* [PROMPT] Extract the line that contains "simp only [Bool.not_true, Bool.false_eq_true, if_false]" and every line after it to the end of the records below, exactly as written and nothing else.

* [GIVEN ENTRIES]
------
-- pv_equiv track=rewrite | github.com/ElPsyKurisu/piec | src/piec/drivers/mccdig.py | get_sparse_array
-- ===== SOURCE A (Python) =====
-- def get_sparse_array(arr):
--     """
--     Taken with help from Deepseek V3 Deepthink
--     Used to re sparse an array from a dense array
--     """
--
--     # Step 1: Create groups of consecutive elements
--     groups = []
--     current_val = arr[0]
--     current_count = 1
--     for val in arr[1:]:
--         if val == current_val:
--             current_count += 1
--         else:
--             groups.append((current_val, current_count))
--             current_val = val
--             current_count = 1
--     groups.append((current_val, current_count))
--
--     # Step 2: Check if all group counts are even
--     all_even = all(count % 2 == 0 for (_, count) in groups)
--     if not all_even:
--         return arr.copy()
--
--     # Step 3: Construct the result by taking half from each group
--     result = []
--     for val, count in groups:
--         result.extend([val] * (count // 2))
--
--     return result
-- ===== SOURCE B (Python) =====
-- def get_sparse_array(arr):
--     # Pairwise view: all run lengths are even iff len(arr) is even and
--     # arr[i] == arr[i+1] for every even i; then the halved array is arr[::2].
--     n = len(arr)
--     ok = n % 2 == 0 and all(arr[i] == arr[i + 1] for i in range(0, n, 2))
--     return arr[::2] if ok else arr.copy()
-- ===== Notes on version B (the rewrite author's own statement) =====
-- stated objective: simpler
-- what changed: B never builds the run-length groups list: it tests len(arr) even plus arr[i]==arr[i+1] at every even i (equivalent to all run counts even) and returns arr[::2] in that case, arr.copy() otherwise.
import Mathlib
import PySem

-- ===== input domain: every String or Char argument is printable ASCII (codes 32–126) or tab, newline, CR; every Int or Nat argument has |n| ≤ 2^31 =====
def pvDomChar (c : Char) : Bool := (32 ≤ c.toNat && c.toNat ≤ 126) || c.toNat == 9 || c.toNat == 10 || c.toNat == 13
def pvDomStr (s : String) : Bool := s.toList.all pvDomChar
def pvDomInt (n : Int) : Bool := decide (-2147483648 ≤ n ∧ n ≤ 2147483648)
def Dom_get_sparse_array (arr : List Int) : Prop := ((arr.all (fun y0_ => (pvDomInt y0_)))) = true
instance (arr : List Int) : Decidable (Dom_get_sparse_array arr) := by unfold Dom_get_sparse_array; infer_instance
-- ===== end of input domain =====

-- B replaces A's run-length-grouping pass by a direct pairwise test (len even and
-- arr[i]==arr[i+1] at every even i) returning arr[::2] when it holds; objective: simpler.


-- ===== PORT A =====
-- literal transliteration of A: fold over arr[1:] building (groups, current_val,
-- current_count); run counts are kept as Nat (the Python counts are positive, so Nat's
-- % and / here coincide with Python's % and //).
def get_sparse_array (arr : List Int) : List Int :=
  match arr with
  | [] => []  -- Python raises IndexError at arr[0]; excluded by Pre_
  | a :: rest =>
    let st := rest.foldl
      (fun (st : List (Int × Nat) × Int × Nat) val =>
        if val == st.2.1 then (st.1, st.2.1, st.2.2 + 1)
        else (st.1 ++ [(st.2.1, st.2.2)], val, 1))
      ([], a, 1)
    let groups := st.1 ++ [(st.2.1, st.2.2)]
    let allEven := groups.all (fun p => p.2 % 2 == 0)
    if !allEven then arr
    else groups.foldl (fun res p => res ++ List.replicate (p.2 / 2) p.1) []

-- ===== PORT B =====
-- pvPairEq: 'all(arr[i] == arr[i+1] for i in range(0, n, 2))' — the generator reads
-- the pairs (arr[0],arr[1]), (arr[2],arr[3]), … in order; exact on even-length input,
-- and on odd length the '[_] => false' case is masked by the length test, as Python's
-- short-circuit 'and' masks the would-be IndexError.
def pvPairEq : List Int → Bool
  | [] => true
  | [_] => false
  | x :: y :: t => x == y && pvPairEq t

-- pvEvens: arr[::2] (PySem has no step-2 slice lemma; this takes every second element
-- starting at index 0, exactly Python's arr[::2]).
def pvEvens : List Int → List Int
  | [] => []
  | [x] => [x]
  | x :: _ :: t => x :: pvEvens t

def get_sparse_array_alt (arr : List Int) : List Int :=
  let ok := decide (arr.length % 2 = 0) && pvPairEq arr
  if ok then pvEvens arr else arr

-- ===== PRECONDITION & SPEC =====
-- Pre_ excludes only the empty list, on which Python A raises IndexError (arr[0]).
def Pre_get_sparse_array (arr : List Int) : Prop := arr ≠ []
instance (arr : List Int) : Decidable (Pre_get_sparse_array arr) := by unfold Pre_get_sparse_array; infer_instance
def pvWitness_get_sparse_array : List Int := [1, 1, 2, 2]

def Spec_get_sparse_array (arr : List Int) (out : List Int) : Prop := out = get_sparse_array_alt arr
instance (arr : List Int) (out : List Int) : Decidable (Spec_get_sparse_array arr out) := by unfold Spec_get_sparse_array; infer_instance

-- ===== CLAIM (what is proved, stated in full; the proofs are below) =====
def Claim_equal_get_sparse_array : Prop := ∀ (arr : List Int), Dom_get_sparse_array arr → Pre_get_sparse_array arr → Spec_get_sparse_array arr (get_sparse_array arr)

-- ===== LEMMAS AND PROOFS =====

-- run-length groups of (replicate c v ++ t) whose open run is (v, c)
def groupsOf (v : Int) (c : Nat) : List Int → List (Int × Nat)
  | [] => [(v, c)]
  | x :: t => if x == v then groupsOf v (c + 1) t else (v, c) :: groupsOf x 1 t

def halvesOf (g : List (Int × Nat)) : List Int := g.flatMap (fun p => List.replicate (p.2 / 2) p.1)

lemma repl_cons (c : Nat) (v : Int) (t : List Int) :
    List.replicate c v ++ v :: t = List.replicate (c + 1) v ++ t := by
  rw [List.replicate_succ', List.append_assoc]; rfl

lemma pairEq_replicate (v : Int) : ∀ c, pvPairEq (List.replicate c v) = (c % 2 == 0)
  | 0 => rfl
  | 1 => rfl
  | (c + 2) => by
    rw [show List.replicate (c + 2) v = v :: v :: List.replicate c v from rfl]
    simp [pvPairEq, pairEq_replicate v c, Nat.add_mod_right]

lemma pairEq_replicate_append (v x : Int) (t : List Int) (hx : x ≠ v) :
    ∀ c, pvPairEq (List.replicate c v ++ x :: t) = ((c % 2 == 0) && pvPairEq (x :: t))
  | 0 => by simp
  | 1 => by
    simp [pvPairEq, List.replicate]
    intro h; exact absurd h.symm hx
  | (c + 2) => by
    rw [show List.replicate (c + 2) v = v :: v :: List.replicate c v from rfl]
    simp [pvPairEq, pairEq_replicate_append v x t hx c, Nat.add_mod_right]

lemma evens_replicate (v : Int) : ∀ c, pvEvens (List.replicate c v) = List.replicate ((c + 1) / 2) v
  | 0 => rfl
  | 1 => rfl
  | (c + 2) => by
    rw [show List.replicate (c + 2) v = v :: v :: List.replicate c v from rfl]
    rw [pvEvens, evens_replicate v c]
    rw [show (c + 2 + 1) / 2 = (c + 1) / 2 + 1 by omega, List.replicate_succ]

lemma evens_replicate_append (v : Int) (m : List Int) :
    ∀ c, c % 2 = 0 → pvEvens (List.replicate c v ++ m) = List.replicate (c / 2) v ++ pvEvens m
  | 0, _ => by simp
  | 1, h => by omega
  | (c + 2), h => by
    rw [show List.replicate (c + 2) v = v :: v :: List.replicate c v from rfl]
    have hc : c % 2 = 0 := by omega
    rw [List.cons_append, List.cons_append, pvEvens, evens_replicate_append v m c hc]
    rw [show (c + 2) / 2 = c / 2 + 1 by omega, List.replicate_succ]
    rfl

lemma pairEq_even_length : ∀ (l : List Int), pvPairEq l = true → l.length % 2 = 0
  | [], _ => rfl
  | [_], h => by simp [pvPairEq] at h
  | _ :: _ :: t, h => by
    have := pairEq_even_length t (by simp [pvPairEq] at h; exact h.2)
    simp [List.length]; omega

lemma allEven_groupsOf : ∀ (t : List Int) (v : Int) (c : Nat),
    ((groupsOf v c t).all (fun p => p.2 % 2 == 0)) = pvPairEq (List.replicate c v ++ t)
  | [], v, c => by simp [groupsOf, pairEq_replicate]
  | x :: t, v, c => by
    rw [groupsOf]
    by_cases hx : x = v
    · subst hx
      simp only [BEq.rfl, if_true, repl_cons]
      exact allEven_groupsOf t x (c + 1)
    · rw [if_neg (by simp [hx]), pairEq_replicate_append v x t hx c]
      have := allEven_groupsOf t x 1
      simp only [List.replicate, List.singleton_append] at this
      simp [this]

lemma halves_groupsOf : ∀ (t : List Int) (v : Int) (c : Nat),
    pvPairEq (List.replicate c v ++ t) = true →
    halvesOf (groupsOf v c t) = pvEvens (List.replicate c v ++ t)
  | [], v, c, h => by
    rw [List.append_nil] at h
    rw [pairEq_replicate] at h
    have hc : c % 2 = 0 := by simpa using h
    simp [groupsOf, halvesOf, evens_replicate, show (c + 1) / 2 = c / 2 by omega]
  | x :: t, v, c, h => by
    rw [groupsOf]
    by_cases hx : x = v
    · subst hx
      rw [repl_cons] at h ⊢
      rw [if_pos (by simp)]
      exact halves_groupsOf t x (c + 1) h
    · rw [pairEq_replicate_append v x t hx c] at h
      have hc : c % 2 = 0 := by
        rcases Bool.and_eq_true_iff.mp h with ⟨h1, _⟩; simpa using h1
      have hrest : pvPairEq (x :: t) = true := (Bool.and_eq_true_iff.mp h).2
      rw [if_neg (by simp [hx])]
      rw [evens_replicate_append v (x :: t) c hc]
      have := halves_groupsOf t x 1 (by simpa using hrest)
      simp only [List.replicate, List.singleton_append] at this
      simp [halvesOf] at this ⊢
      exact this

-- the port's fold builds exactly groupsOf (final open run appended)
lemma fold_groups : ∀ (rest : List Int) (g : List (Int × Nat)) (v : Int) (c : Nat),
    (let st := rest.foldl
        (fun (st : List (Int × Nat) × Int × Nat) val =>
          if val == st.2.1 then (st.1, st.2.1, st.2.2 + 1)
          else (st.1 ++ [(st.2.1, st.2.2)], val, 1))
        (g, v, c);
      st.1 ++ [(st.2.1, st.2.2)]) = g ++ groupsOf v c rest
  | [], g, v, c => by simp [groupsOf]
  | x :: rest, g, v, c => by
    simp only [List.foldl_cons]
    by_cases hx : x = v
    · subst hx
      rw [groupsOf, if_pos (by simp)]
      simpa using fold_groups rest g x (c + 1)
    · rw [groupsOf, if_neg (by simp [hx])]
      have h2 : (x == v) = false := by simp [hx]
      simp only [h2, Bool.false_eq_true, if_false]
      rw [fold_groups rest (g ++ [(v, c)]) x 1, List.append_assoc]
      rfl

-- ===== VERDICT (by name: the statement is the Claim_ definition above) =====
theorem get_sparse_array_spec : Claim_equal_get_sparse_array := by
  intro arr _ hpre
  unfold Spec_get_sparse_array
  match arr with
  | [] => exact absurd rfl hpre
  | a :: rest =>
    show get_sparse_array (a :: rest) = get_sparse_array_alt (a :: rest)
    simp only [get_sparse_array, get_sparse_array_alt]
    have hg := fold_groups rest [] a 1
    simp only [List.nil_append] at hg
    rw [hg]
    have hE := allEven_groupsOf rest a 1
    simp only [List.replicate, List.singleton_append] at hE
    rw [hE]
    have hfold := PySem.List.foldl_append_eq_flatMap
      (l := groupsOf a 1 rest) (g := fun p : Int × Nat => List.replicate (p.2 / 2) p.1) (acc := [])
    by_cases hp : pvPairEq (a :: rest) = true
    · have hlen : (a :: rest).length % 2 = 0 := pairEq_even_length _ hp
      rw [hp]
      simp only [Bool.not_true, Bool.false_eq_true, if_false]
      rw [hfold, List.nil_append]
      have := halves_groupsOf rest a 1 (by simpa using hp)
      simp only [List.replicate, List.singleton_append] at this
      rw [halvesOf] at this
      rw [this]
      rw [if_pos (by simp; simpa using hlen)]
    · have hp' : pvPairEq (a :: rest) = false := by
        cases hb : pvPairEq (a :: rest) <;> simp_all
      rw [hp']
      simp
------
* [RESULT]
      simp only [Bool.not_true, Bool.false_eq_true, if_false]
      rw [hfold, List.nil_append]
      have := halves_groupsOf rest a 1 (by simpa using hp)
      simp only [List.replicate, List.singleton_append] at this
      rw [halvesOf] at this
      rw [this]
      rw [if_pos (by simp; simpa using hlen)]
    · have hp' : pvPairEq (a :: rest) = false := by
        cases hb : pvPairEq (a :: rest) <;> simp_all
      rw [hp']
      simp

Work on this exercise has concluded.